NINE: Las musas de Guido Contini



     Existe un fenómeno del cine contemporáneo que despierta poderosamente mi curiosidad: el de los jóvenes realizadores que se ven desprestigiados con la misma rapidez con la que se vieron consagrados gracias a sus primeros trabajos. Rob Marshall es el ejemplo perfecto. Cuando estrenó su primera película, la excelente Chicago (id, 2002), la reacción general tanto por parte del público como de la crítica fue de entusiasmo. Siete años después estrena Nine (id, 2009), su nueva incursión en el género musical, y la sensación general es de una notable frialdad y rechazo. Y no deja de ser una lástima porque, al menos en mi opinión, Nine es una magnífica película y, probablemente, el mejor musical de los últimos años.

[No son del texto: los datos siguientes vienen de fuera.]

-- pv_equiv track=rewrite | github.com/BenjiAvH/BA26_Benjamin_Ersatzplanung | etappe01_simulation/simulator/generator.py | build_weeks
-- ===== SOURCE A (Python) =====
-- def build_weeks(T: int) -> list[list[int]]:
--     weeks: list[list[int]] = []
--     w = 0
--     while w * 7 < T:
--         start = w * 7 + 1
--         end = min(T, (w + 1) * 7)
--         weeks.append(list(range(start, end + 1)))
--         w += 1
--     return weeks
-- ===== SOURCE B (Python) =====
-- def build_weeks(T: int) -> list[list[int]]:
--     buckets: dict[int, list[int]] = {}
--     for d in range(1, T + 1):
--         buckets.setdefault((d - 1) // 7, []).append(d)
--     return list(buckets.values())
-- ===== Notes on version B (the rewrite author's own statement) =====
-- stated objective: alternative
-- what changed: B iterates over the individual days 1..T and groups each day into a dict bucket keyed by its week index (d-1)//7, returning the bucket values, instead of A's while-loop over week indices that constructs each week as an arithmetic range with computed start/end bounds.
import Mathlib
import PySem

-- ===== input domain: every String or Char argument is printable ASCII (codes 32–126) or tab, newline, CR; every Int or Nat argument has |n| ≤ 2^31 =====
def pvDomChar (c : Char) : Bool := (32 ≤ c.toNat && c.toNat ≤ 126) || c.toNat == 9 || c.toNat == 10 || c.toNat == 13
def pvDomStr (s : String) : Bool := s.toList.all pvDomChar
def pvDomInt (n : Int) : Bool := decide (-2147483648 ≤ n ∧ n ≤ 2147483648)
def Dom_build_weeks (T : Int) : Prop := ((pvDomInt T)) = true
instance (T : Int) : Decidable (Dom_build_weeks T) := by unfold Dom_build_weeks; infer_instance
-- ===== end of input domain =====

-- B groups the days 1..T into dict buckets keyed by (d-1)//7 and returns the bucket
-- values, instead of A's per-week while loop building each week as an arithmetic range
-- (alternative algorithm, same cost; return value only — neither mutates its argument).


-- ===== PORT A =====
-- the while loop of A: state = (w, weeks accumulator)
def build_weeks_go (T w : Int) (weeks : List (List Int)) : List (List Int) :=
  if _h : w * 7 < T then
    build_weeks_go T (w + 1)
      (weeks ++ [PySem.List.pyRange (w * 7 + 1) (min T ((w + 1) * 7) + 1) 1])
  else weeks
termination_by (T - w * 7).toNat
decreasing_by omega

def build_weeks (T : Int) : List (List Int) := build_weeks_go T 0 []

-- ===== PORT B =====
-- 'buckets.setdefault((d - 1) // 7, []).append(d)' is Dict.modify key [] (· ++ [d])
def build_weeks_alt (T : Int) : List (List Int) :=
  let buckets :=
    (PySem.List.pyRange 1 (T + 1) 1).foldl
      (fun dc d => dc.modify (PySem.Int.floordiv (d - 1) 7) [] (· ++ [d]))
      PySem.Dict.empty
  buckets.values

-- ===== PRECONDITION & SPEC =====
def Spec_build_weeks (T : Int) (out : List (List Int)) : Prop := out = build_weeks_alt T
instance (T : Int) (out : List (List Int)) : Decidable (Spec_build_weeks T out) := by unfold Spec_build_weeks; infer_instance

-- ===== CLAIM (what is proved, stated in full; the proofs are below) =====
def Claim_equal_build_weeks : Prop := ∀ (T : Int), Dom_build_weeks T → Spec_build_weeks T (build_weeks T)

-- ===== LEMMAS AND PROOFS =====

-- number of weeks, as an Int: ceil(T/7) for positive T, ≤ 0 otherwise
def pvWeeks (T : Int) : Int := PySem.Int.floordiv (T + 6) 7

-- A's week w
def pvWeek (T w : Int) : List Int :=
  PySem.List.pyRange (w * 7 + 1) (min T ((w + 1) * 7) + 1) 1

-- A's loop appends exactly the weeks w, w+1, …, pvWeeks T - 1
theorem build_weeks_go_eq (T : Int) (n : Nat) : ∀ (w : Int) (weeks : List (List Int)),
    0 ≤ w → (T - w * 7).toNat ≤ n →
    build_weeks_go T w weeks =
      weeks ++ (PySem.List.pyRange w (pvWeeks T) 1).map (pvWeek T) := by
  induction n with
  | zero =>
    intro w weeks hw hn
    rw [build_weeks_go, dif_neg (by omega)]
    rw [PySem.List.pyRange_one_eq_nil (by
      unfold pvWeeks
      rw [PySem.Int.floordiv_eq_ediv_of_pos (by norm_num)]
      omega)]
    simp
  | succ m ih =>
    intro w weeks hw hn
    by_cases h : w * 7 < T
    · have hlt : w < pvWeeks T := by
        unfold pvWeeks
        rw [PySem.Int.floordiv_eq_ediv_of_pos (by norm_num)]
        omega
      rw [build_weeks_go, dif_pos h, ih (w + 1) _ (by omega) (by omega),
          PySem.List.pyRange_one_cons hlt, List.map_cons]
      simp [pvWeek]
    · rw [build_weeks_go, dif_neg h]
      rw [PySem.List.pyRange_one_eq_nil (by
        unfold pvWeeks
        rw [PySem.Int.floordiv_eq_ediv_of_pos (by norm_num)]
        omega)]
      simp

theorem build_weeks_closed (T : Int) :
    build_weeks T = (PySem.List.pyRange 0 (pvWeeks T) 1).map (pvWeek T) := by
  rw [build_weeks, build_weeks_go_eq T (T - 0 * 7).toNat 0 [] le_rfl le_rfl, List.nil_append]

-- the days of 1..b-1 falling in week w are exactly A's week-w range (general bounds)
theorem filter_week (w : Int) (n : Nat) : ∀ (a b : Int), b = a + (n : Int) →
    (PySem.List.pyRange a b 1).filter (fun d => PySem.Int.floordiv (d - 1) 7 == w) =
      PySem.List.pyRange (max a (w * 7 + 1)) (min b (w * 7 + 8)) 1 := by
  induction n with
  | zero =>
    intro a b hb
    rw [PySem.List.pyRange_one_eq_nil (by omega),
        PySem.List.pyRange_one_eq_nil (by omega)]
    simp
  | succ m ih =>
    intro a b hb
    rw [PySem.List.pyRange_one_cons (by omega : a < b), List.filter_cons]
    have hkey : (PySem.Int.floordiv (a - 1) 7 == w) =
        decide (w * 7 + 1 ≤ a ∧ a ≤ w * 7 + 7) := by
      rw [PySem.Int.floordiv_eq_ediv_of_pos (by norm_num)]
      rcases Decidable.em (w * 7 + 1 ≤ a ∧ a ≤ w * 7 + 7) with hc | hc
      · have h1 : (a - 1) / 7 = w := by omega
        rw [decide_eq_true hc]
        simp [h1]
      · have h1 : (a - 1) / 7 ≠ w := by omega
        rw [decide_eq_false hc]
        simp [h1]
    rw [hkey, ih (a + 1) b (by omega)]
    rcases Decidable.em (w * 7 + 1 ≤ a ∧ a ≤ w * 7 + 7) with hc | hc
    · rw [decide_eq_true hc, if_pos rfl,
          show max a (w * 7 + 1) = a by omega, show max (a + 1) (w * 7 + 1) = a + 1 by omega,
          PySem.List.pyRange_one_cons (by omega : a < min b (w * 7 + 8))]
    · rw [decide_eq_false hc, if_neg (by simp)]
      rcases Decidable.em (a < w * 7 + 1) with hlo | hhi
      · rw [show max (a + 1) (w * 7 + 1) = max a (w * 7 + 1) by omega]
      · rw [PySem.List.pyRange_one_eq_nil (by omega),
            PySem.List.pyRange_one_eq_nil (by omega)]

-- the distinct week keys of days 1..n, in first-occurrence order, are 0,1,…,pvWeeks n - 1
theorem keys_of_days (n : Nat) :
    PySem.Set.ofList ((PySem.List.pyRange 1 ((n : Int) + 1) 1).map
        (fun d => PySem.Int.floordiv (d - 1) 7)) =
      PySem.List.pyRange 0 (pvWeeks (n : Int)) 1 := by
  induction n with
  | zero =>
    rw [PySem.List.pyRange_one_eq_nil (by norm_num), List.map_nil, PySem.Set.ofList_nil,
        PySem.List.pyRange_one_eq_nil (by unfold pvWeeks; decide)]
  | succ m ih =>
    have hstep : ((m : Int) + 1) + 1 = ((m : Int) + 1) + 1 := rfl
    rw [show ((m + 1 : Nat) : Int) + 1 = ((m : Int) + 1) + 1 by push_cast; ring,
        PySem.List.pyRange_one_succ_right (by omega : (1 : Int) ≤ (m : Int) + 1),
        List.map_append, List.map_cons, List.map_nil, PySem.Set.ofList_append_singleton, ih]
    have hkey : PySem.Int.floordiv ((m : Int) + 1 - 1) 7 = (m : Int) / 7 := by
      rw [PySem.Int.floordiv_eq_ediv_of_pos (by norm_num)]; norm_num
    have hW : pvWeeks (m : Int) = PySem.Int.floordiv ((m : Int) + 6) 7 := rfl
    rcases Decidable.em ((m : Int) % 7 = 0) with hz | hz
    · -- new week starts: key m/7 = pvWeeks m, appended at the end
      have hnot : (m : Int) / 7 ∉ PySem.List.pyRange 0 (pvWeeks (m : Int)) 1 := by
        rw [PySem.List.mem_pyRange_one]
        unfold pvWeeks
        rw [PySem.Int.floordiv_eq_ediv_of_pos (by norm_num)]
        omega
      rw [hkey, PySem.Set.add_of_not_mem hnot,
          show pvWeeks ((m + 1 : Nat) : Int) = (m : Int) / 7 + 1 by
            unfold pvWeeks
            rw [PySem.Int.floordiv_eq_ediv_of_pos (by norm_num)]
            push_cast; omega,
          PySem.List.pyRange_one_succ_right (by omega : (0 : Int) ≤ (m : Int) / 7),
          show pvWeeks (m : Int) = (m : Int) / 7 by
            unfold pvWeeks
            rw [PySem.Int.floordiv_eq_ediv_of_pos (by norm_num)]
            omega]
    · -- same week continues: key already present, set unchanged
      have hmem : (m : Int) / 7 ∈ PySem.List.pyRange 0 (pvWeeks (m : Int)) 1 := by
        rw [PySem.List.mem_pyRange_one]
        unfold pvWeeks
        rw [PySem.Int.floordiv_eq_ediv_of_pos (by norm_num)]
        omega
      rw [hkey, PySem.Set.add_of_mem hmem,
          show pvWeeks ((m + 1 : Nat) : Int) = pvWeeks (m : Int) by
            unfold pvWeeks
            rw [PySem.Int.floordiv_eq_ediv_of_pos (by norm_num),
                PySem.Int.floordiv_eq_ediv_of_pos (by norm_num)]
            push_cast; omega]

-- ===== VERDICT (by name: the statement is the Claim_ definition above) =====
-- B's bucket dict, fully characterised: its values are exactly A's weeks
theorem build_weeks_alt_closed (T : Int) :
    build_weeks_alt T = (PySem.List.pyRange 0 (pvWeeks T) 1).map (pvWeek T) := by
  unfold build_weeks_alt
  rcases Decidable.em (T < 0) with hneg | hpos
  · rw [PySem.List.pyRange_one_eq_nil (by omega : T + 1 ≤ 1), List.foldl_nil,
        PySem.List.pyRange_one_eq_nil (by
          unfold pvWeeks
          rw [PySem.Int.floordiv_eq_ediv_of_pos (by norm_num)]
          omega)]
    rfl
  · have hT : T = (T.toNat : Int) := by omega
    have hkeys :
        ((PySem.List.pyRange 1 (T + 1) 1).foldl
            (fun dc d => dc.modify (PySem.Int.floordiv (d - 1) 7) [] (· ++ [d]))
            PySem.Dict.empty).keys = PySem.List.pyRange 0 (pvWeeks T) 1 := by
      rw [PySem.Dict.keys_foldl_modify_key, PySem.Dict.keys_empty,
          PySem.Set.update_nil_left, hT, keys_of_days]
    have hnd :
        ((PySem.List.pyRange 1 (T + 1) 1).foldl
            (fun dc d => dc.modify (PySem.Int.floordiv (d - 1) 7) [] (· ++ [d]))
            PySem.Dict.empty).keys.Nodup := by
      rw [hkeys]; exact PySem.List.nodup_pyRange_one _ _
    rw [PySem.Dict.values_eq_map_keys _ hnd [], hkeys]
    refine List.map_congr_left (fun w hw => ?_)
    rw [PySem.List.mem_pyRange_one] at hw
    have hfold :
        (PySem.List.pyRange 1 (T + 1) 1).foldl
            (fun dc d => dc.modify (PySem.Int.floordiv (d - 1) 7) [] (· ++ [d]))
            PySem.Dict.empty =
          ((PySem.List.pyRange 1 (T + 1) 1).map
              (fun d => (PySem.Int.floordiv (d - 1) 7, d))).foldl
            (fun (dc : PySem.Dict Int (List Int)) (p : Int × Int) =>
              dc.modify p.1 [] (· ++ [p.2]))
            PySem.Dict.empty := by
      rw [List.foldl_map]
    rw [hfold,
        PySem.Dict.getD_foldl_modify_append, PySem.Dict.getD_empty, List.nil_append,
        List.filter_map, List.map_map]
    have hpred : ((fun p => p.1 == w) ∘ fun d => (PySem.Int.floordiv (d - 1) 7, d)) =
        (fun d => PySem.Int.floordiv (d - 1) 7 == w) := rfl
    have hsnd : ((fun (p : Int × Int) => p.2) ∘ fun d => (PySem.Int.floordiv (d - 1) 7, d)) =
        id := rfl
    rw [hpred, hsnd, List.map_id,
        filter_week w T.toNat 1 (T + 1) (by omega),
        show max 1 (w * 7 + 1) = w * 7 + 1 by omega,
        show min (T + 1) (w * 7 + 8) = min T ((w + 1) * 7) + 1 by omega]
    rfl

-- ===== VERDICT (by name: the statement is the Claim_ definition above) =====
theorem build_weeks_spec : Claim_equal_build_weeks := by
  intro T _
  unfold Spec_build_weeks
  rw [build_weeks_closed, build_weeks_alt_closed]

     Sin lugar a dudas uno de los motivos por los que Nine está siendo objeto de semejante frialdad radica en su reconocida fuente de inspiración: el clásico Ocho y medio (Otto e mezzo, 1963) de Federico Fellini. Sin embargo, me parece equivocado valorar Nine como si tratara de un simple remake de la película de Fellini, y por dos razones: primera, la película de Marshall no se basa directamente en la película protagonizada por Marcello Mastroianni, sino en el musical de Maury Yeston y Arthur Kopit estrenado en Broadway en 1982; y segunda, como entenderá todo aquél que conozca la obra de Fellini, la simple idea de hacer un remake de Ocho y medio no tendría el menor sentido, puesto que ésta era básicamente una reflexión que el director italiano realizaba sobre su propio cine y su propia vida. Lo que a mi entender hace la película de Marshall (no tengo el gusto de conocer por mí mismo el musical de Broadway) es tomar la base de la película de Fellini para, a partir de ella, hacer algo diferente y, lo que es mejor, radicalmente personal. Sin embargo, esto no quita que Nine sea, entre otras cosas, un honesto y divertido homenaje al cine de Fellini, y no sólo a Ocho y medio. En este punto debo confesar que no conozco la filmografía de Fellini tan profundamente como me gustaría, pero aún así no me ha costado reconocer referencias a La dolce vita (id, 1960) –el póster qua decora uno de los muros de Cinecittà (idéntico al cartel original de la cinta de Fellini), la presencia de los paparazzis, la fuente que sirve de escenario de uno de los últimos números musicales-, así como a toda su obra en general –la alusión a la primera etapa neorrealista del director, la ambientación en Roma (escenario del grueso de su filmografía), la música incidental claramente inspirada en Nino Rota (músico por antonomasia del cine felliniano)- e incluso su propia vida –las referencias a Rimini (su ciudad natal), la presencia en el reparto de Sophia Loren (amiga personal del cineasta) o la breve escena en la que Guido Contini (interpretado por el siempre sensacional Daniel Day-Lewis) esboza el dibujo una mujer de generosas formas, tal y como solía hacer el director de Amarcord (id, 1973)-.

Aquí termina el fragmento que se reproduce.